_Required action_. Count every line of the data that includes "ofList". State only the number.

:: Stored data

-- pv_equiv track=rewrite | github.com/austinjung/python-microservices | microservices/app.py | get_highlight_from_concept
-- ===== SOURCE A (Python) =====
-- def append_highlighted(prev_highlighted, start_idx, end_idx, concept_line_text, highlighted_tokens):
--     if start_idx < end_idx:
--         if prev_highlighted:
--             highlighted_tokens.append(
--                 "<mark class='c0177'>{0}</mark>".format(concept_line_text[start_idx: end_idx])
--             )
--         else:
--             highlighted_tokens.append(
--                 "<span>{0}</span>".format(concept_line_text[start_idx: end_idx])
--             )
--     return not prev_highlighted, end_idx, end_idx
--
-- def get_highlight_from_concept(concept_line_text, concept):
--     highlighted_tokens = []
--     start_idx = 0
--     end_idx = 0
--     index = 0
--     highlighted = False
--     for token in concept_line_text.split():
--         if token not in concept:
--             if highlighted:
--                 highlighted, start_idx, end_idx = append_highlighted(
--                     highlighted, start_idx, end_idx, concept_line_text, highlighted_tokens
--                 )
--         else:
--             if not highlighted:
--                 highlighted, start_idx, end_idx = append_highlighted(
--                     highlighted, start_idx, end_idx, concept_line_text, highlighted_tokens
--                 )
--         index += len(token) + 1
--         end_idx = index
--     append_highlighted(highlighted, start_idx, end_idx, concept_line_text, highlighted_tokens)
--     return ' '.join(highlighted_tokens)
-- ===== SOURCE B (Python) =====
-- from itertools import groupby
--
-- def get_highlight_from_concept(concept_line_text, concept):
--     pieces = []
--     offset = 0
--     for key, group in groupby(concept_line_text.split(), key=lambda t: t in concept):
--         start = offset
--         for token in group:
--             offset += len(token) + 1
--         piece = concept_line_text[start:offset]
--         if key:
--             pieces.append("<mark class='c0177'>{0}</mark>".format(piece))
--         else:
--             pieces.append("<span>{0}</span>".format(piece))
--     return ' '.join(pieces)
-- ===== Notes on version B (the rewrite author's own statement) =====
-- stated objective: idiomatic
-- what changed: Replaced the toggling-flag state machine with deferred-emit helper by tokenize + itertools.groupby on concept-membership, then one formatting pass over the runs with a running character offset.
import Mathlib
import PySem

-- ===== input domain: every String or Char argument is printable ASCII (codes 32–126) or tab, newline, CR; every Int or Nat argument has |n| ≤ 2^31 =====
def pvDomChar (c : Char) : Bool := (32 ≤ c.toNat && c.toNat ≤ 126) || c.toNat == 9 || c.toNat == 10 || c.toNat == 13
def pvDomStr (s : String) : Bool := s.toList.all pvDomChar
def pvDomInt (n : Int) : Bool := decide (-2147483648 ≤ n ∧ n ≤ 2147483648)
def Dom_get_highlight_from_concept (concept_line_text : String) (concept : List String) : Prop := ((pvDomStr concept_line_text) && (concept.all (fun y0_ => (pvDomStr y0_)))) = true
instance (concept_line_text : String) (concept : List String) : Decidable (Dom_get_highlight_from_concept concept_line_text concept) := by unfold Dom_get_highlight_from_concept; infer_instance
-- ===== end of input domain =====

-- B replaces A's toggling-flag state machine by groupby-on-membership runs plus one formatting pass (idiomatic decomposition; same cost).

-- ===== PORT A =====
-- "<mark class='c0177'>{0}</mark>".format(piece) / "<span>{0}</span>".format(piece)
def pvFmt (prev_highlighted : Bool) (piece : List Char) : List Char :=
  if prev_highlighted then "<mark class='c0177'>".toList ++ piece ++ "</mark>".toList
  else "<span>".toList ++ piece ++ "</span>".toList

-- append_highlighted: returns (updated highlighted_tokens, (not prev, end, end))
def append_highlighted (prev_highlighted : Bool) (start_idx end_idx : Int)
    (cs : List Char) (highlighted_tokens : List (List Char)) :
    List (List Char) × Bool × Int × Int :=
  (if start_idx < end_idx then
      highlighted_tokens ++ [pvFmt prev_highlighted (PySem.List.slice cs (some start_idx) (some end_idx))]
    else highlighted_tokens,
   !prev_highlighted, end_idx, end_idx)

-- the 'for token in concept_line_text.split()' loop; state (highlighted_tokens, start_idx, end_idx, index, highlighted)
def pvLoopA (cs : List Char) (conceptL : List (List Char)) :
    List (List Char) → List (List Char) × Int × Int × Int × Bool → List (List Char) × Int × Int × Int × Bool
  | [], st => st
  | token :: ts, (toks, s, e, idx, hl) =>
    let r : List (List Char) × Bool × Int × Int :=
      if !(conceptL.contains token) then
        (if hl then append_highlighted hl s e cs toks else (toks, hl, s, e))
      else
        (if !hl then append_highlighted hl s e cs toks else (toks, hl, s, e))
    let idx' := idx + (token.length : Int) + 1
    pvLoopA cs conceptL ts (r.1, r.2.2.1, idx', idx', r.2.1)

def get_highlight_from_concept (concept_line_text : String) (concept : List String) : String :=
  let cs := concept_line_text.toList
  let st := pvLoopA cs (concept.map String.toList) (PySem.Chars.split₀ cs) ([], 0, 0, 0, false)
  String.ofList (PySem.Chars.join [' '] (append_highlighted st.2.2.2.2 st.2.1 st.2.2.1 cs st.1).1)

-- ===== PORT B =====
-- itertools.groupby(tokens, key): consecutive runs of equal key
def pvGroupRuns (key : List Char → Bool) : List (List Char) → List (Bool × List (List Char))
  | [] => []
  | t :: ts =>
    (key t, t :: ts.takeWhile (fun u => key u == key t)) ::
      pvGroupRuns key (ts.dropWhile (fun u => key u == key t))
  termination_by ts => ts.length
  decreasing_by
    simpa using Nat.lt_succ_of_le (List.length_dropWhile_le _ _)

-- body of the 'for key, group in groupby(...)' loop; state (offset, pieces)
def pvStepB (cs : List Char) (st : Int × List (List Char)) (g : Bool × List (List Char)) :
    Int × List (List Char) :=
  let start := st.1
  let off := g.2.foldl (fun o token => o + (token.length : Int) + 1) start
  let piece := PySem.List.slice cs (some start) (some off)
  (off, st.2 ++ [if g.1 then "<mark class='c0177'>".toList ++ piece ++ "</mark>".toList
                 else "<span>".toList ++ piece ++ "</span>".toList])

def get_highlight_from_concept_alt (concept_line_text : String) (concept : List String) : String :=
  let cs := concept_line_text.toList
  let conceptL := concept.map String.toList
  let groups := pvGroupRuns (fun t => conceptL.contains t) (PySem.Chars.split₀ cs)
  String.ofList (PySem.Chars.join [' '] (groups.foldl (pvStepB cs) (0, [])).2)

-- ===== PRECONDITION & SPEC =====
def Spec_get_highlight_from_concept (concept_line_text : String) (concept : List String) (out : String) : Prop := out = get_highlight_from_concept_alt concept_line_text concept
instance (concept_line_text : String) (concept : List String) (out : String) : Decidable (Spec_get_highlight_from_concept concept_line_text concept out) := by unfold Spec_get_highlight_from_concept; infer_instance

-- ===== CLAIM (what is proved, stated in full; the proofs are below) =====
def Claim_equal_get_highlight_from_concept : Prop := ∀ (concept_line_text : String) (concept : List String), Dom_get_highlight_from_concept concept_line_text concept → Spec_get_highlight_from_concept concept_line_text concept (get_highlight_from_concept concept_line_text concept)

-- ===== LEMMAS AND PROOFS =====

-- Python's len(token) + 1, summed over a group
def pvW (l : List (List Char)) : Int := l.foldl (fun a t => a + (t.length : Int) + 1) 0

-- A's final result after running the loop from a state with end_idx = index, then the final append
def pvFinA (cs : List Char) (conceptL : List (List Char)) (ts : List (List Char))
    (toks : List (List Char)) (s e : Int) (hl : Bool) : List (List Char) :=
  let st := pvLoopA cs conceptL ts (toks, s, e, e, hl)
  (append_highlighted st.2.2.2.2 st.2.1 st.2.2.1 cs st.1).1

-- B's pieces for a group list starting at offset o
def pvGEmit (cs : List Char) : List (Bool × List (List Char)) → Int → List (List Char)
  | [], _ => []
  | (k, g) :: rest, o =>
    pvFmt k (PySem.List.slice cs (some o) (some (o + pvW g))) :: pvGEmit cs rest (o + pvW g)

theorem pvW_shift (g : List (List Char)) (a : Int) :
    g.foldl (fun o t => o + (t.length : Int) + 1) a = a + pvW g := by
  unfold pvW
  induction g generalizing a with
  | nil => simp
  | cons t ts ih =>
    simp only [List.foldl_cons]
    rw [ih (a + t.length + 1), ih ((0 : Int) + t.length + 1)]
    ring

theorem pvStepB_foldl (cs : List Char) (groups : List (Bool × List (List Char)))
    (o : Int) (acc : List (List Char)) :
    (groups.foldl (pvStepB cs) (o, acc)).2 = acc ++ pvGEmit cs groups o := by
  induction groups generalizing o acc with
  | nil => simp [pvGEmit]
  | cons g rest ih =>
    obtain ⟨k, gl⟩ := g
    simp only [List.foldl_cons, pvStepB, pvGEmit]
    rw [pvW_shift gl o, ih]
    cases k <;> simp [pvFmt]

-- run lemma: from a mid-run state (s < e, current style k), A emits the current piece
-- extended through the run of tokens whose key is k, then continues on the remaining groups
theorem pvRun (cs : List Char) (conceptL : List (List Char)) (ts : List (List Char)) :
    ∀ (toks : List (List Char)) (s e : Int) (k : Bool), s < e →
    pvFinA cs conceptL ts toks s e k
      = toks ++ pvFmt k (PySem.List.slice cs (some s)
            (some (e + pvW (ts.takeWhile (fun u => conceptL.contains u == k)))))
          :: pvGEmit cs
              (pvGroupRuns (fun t => conceptL.contains t)
                (ts.dropWhile (fun u => conceptL.contains u == k)))
              (e + pvW (ts.takeWhile (fun u => conceptL.contains u == k))) := by
  induction ts with
  | nil =>
    intro toks s e k hse
    simp [pvFinA, pvLoopA, append_highlighted, hse, pvGroupRuns, pvGEmit, pvW]
  | cons u ts ih =>
    intro toks s e k hse
    have hw : (0 : Int) ≤ (u.length : Int) := Int.natCast_nonneg _
    by_cases hk : conceptL.contains u = k
    · -- same key: no toggle, the run extends
      have h1 : pvFinA cs conceptL (u :: ts) toks s e k
          = pvFinA cs conceptL ts toks s (e + u.length + 1) k := by
        unfold pvFinA
        simp only [pvLoopA]
        rw [hk]
        cases k <;> simp [append_highlighted]
      rw [h1, ih toks s (e + u.length + 1) k (by omega)]
      simp only [List.takeWhile_cons, List.dropWhile_cons, hk, BEq.rfl, if_true]
      have : pvW (u :: ts.takeWhile (fun v => conceptL.contains v == k))
          = (u.length : Int) + 1 + pvW (ts.takeWhile (fun v => conceptL.contains v == k)) := by
        unfold pvW
        rw [List.foldl_cons, pvW_shift _ ((0 : Int) + (u.length : Int) + 1), pvW_shift _ 0]
        ring
      rw [this]
      have harr : e + ((u.length : Int) + 1 + pvW (ts.takeWhile (fun v => conceptL.contains v == k)))
          = e + (u.length : Int) + 1 + pvW (ts.takeWhile (fun v => conceptL.contains v == k)) := by ring
      rw [harr]
    · -- key flips: A appends the current piece and starts a new run
      have hk' : conceptL.contains u = !k := by
        revert hk; cases conceptL.contains u <;> cases k <;> simp
      have h1 : pvFinA cs conceptL (u :: ts) toks s e k
          = pvFinA cs conceptL ts
              (toks ++ [pvFmt k (PySem.List.slice cs (some s) (some e))])
              e (e + u.length + 1) (conceptL.contains u) := by
        unfold pvFinA
        simp only [pvLoopA]
        rw [hk']
        cases k <;> simp [append_highlighted, hse]
      rw [h1, ih _ e (e + u.length + 1) (conceptL.contains u) (by omega)]
      have hkb : (conceptL.contains u == k) = false := by
        rw [hk']; cases k <;> rfl
      have htw : (u :: ts).takeWhile (fun v => conceptL.contains v == k) = [] := by
        simp only [List.takeWhile_cons, hkb, Bool.false_eq_true, if_false]
      have hdw : (u :: ts).dropWhile (fun v => conceptL.contains v == k) = u :: ts := by
        simp only [List.dropWhile_cons, hkb, Bool.false_eq_true, if_false]
      rw [htw, hdw]
      have hW0 : pvW ([] : List (List Char)) = 0 := rfl
      rw [hW0]
      rw [pvGroupRuns]
      simp only [pvGEmit, add_zero]
      have : pvW (u :: ts.takeWhile (fun v => conceptL.contains v == conceptL.contains u))
          = (u.length : Int) + 1 + pvW (ts.takeWhile (fun v => conceptL.contains v == conceptL.contains u)) := by
        unfold pvW
        rw [List.foldl_cons, pvW_shift _ ((0 : Int) + (u.length : Int) + 1), pvW_shift _ 0]
        ring
      rw [this]
      have harr : e + ((u.length : Int) + 1 + pvW (ts.takeWhile (fun v => conceptL.contains v == conceptL.contains u)))
          = e + (u.length : Int) + 1 + pvW (ts.takeWhile (fun v => conceptL.contains v == conceptL.contains u)) := by ring
      rw [harr]
      simp [List.append_assoc]

-- top-level: from the initial state (s = e) A's output is exactly B's group emission
theorem pvMain (cs : List Char) (conceptL : List (List Char)) (ts : List (List Char))
    (toks : List (List Char)) (s : Int) (hl : Bool) :
    pvFinA cs conceptL ts toks s s hl
      = toks ++ pvGEmit cs (pvGroupRuns (fun t => conceptL.contains t) ts) s := by
  cases ts with
  | nil => simp [pvFinA, pvLoopA, append_highlighted, pvGroupRuns, pvGEmit]
  | cons u ts =>
    have hw : (0 : Int) ≤ (u.length : Int) := Int.natCast_nonneg _
    have h1 : pvFinA cs conceptL (u :: ts) toks s s hl
        = pvFinA cs conceptL ts toks s (s + u.length + 1) (conceptL.contains u) := by
      unfold pvFinA
      simp only [pvLoopA]
      cases hc : conceptL.contains u <;> cases hl <;> simp [append_highlighted]
    rw [h1, pvRun cs conceptL ts toks s (s + u.length + 1) (conceptL.contains u) (by omega)]
    rw [pvGroupRuns]
    simp only [pvGEmit]
    have : pvW (u :: ts.takeWhile (fun v => conceptL.contains v == conceptL.contains u))
        = (u.length : Int) + 1 + pvW (ts.takeWhile (fun v => conceptL.contains v == conceptL.contains u)) := by
      unfold pvW
      rw [List.foldl_cons, pvW_shift _ ((0 : Int) + (u.length : Int) + 1), pvW_shift _ 0]
      ring
    rw [this]
    have harr : s + ((u.length : Int) + 1 + pvW (ts.takeWhile (fun v => conceptL.contains v == conceptL.contains u)))
        = s + (u.length : Int) + 1 + pvW (ts.takeWhile (fun v => conceptL.contains v == conceptL.contains u)) := by ring
    rw [harr]

-- ===== VERDICT (by name: the statement is the Claim_ definition above) =====
theorem get_highlight_from_concept_spec : Claim_equal_get_highlight_from_concept := by
  intro t concept _
  unfold Spec_get_highlight_from_concept get_highlight_from_concept get_highlight_from_concept_alt
  dsimp only
  rw [pvStepB_foldl]
  have := pvMain t.toList (concept.map String.toList) (PySem.Chars.split₀ t.toList) [] 0 false
  unfold pvFinA at this
  simp only [List.nil_append] at this ⊢
  rw [← this]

::::

_Solved exercise_. 2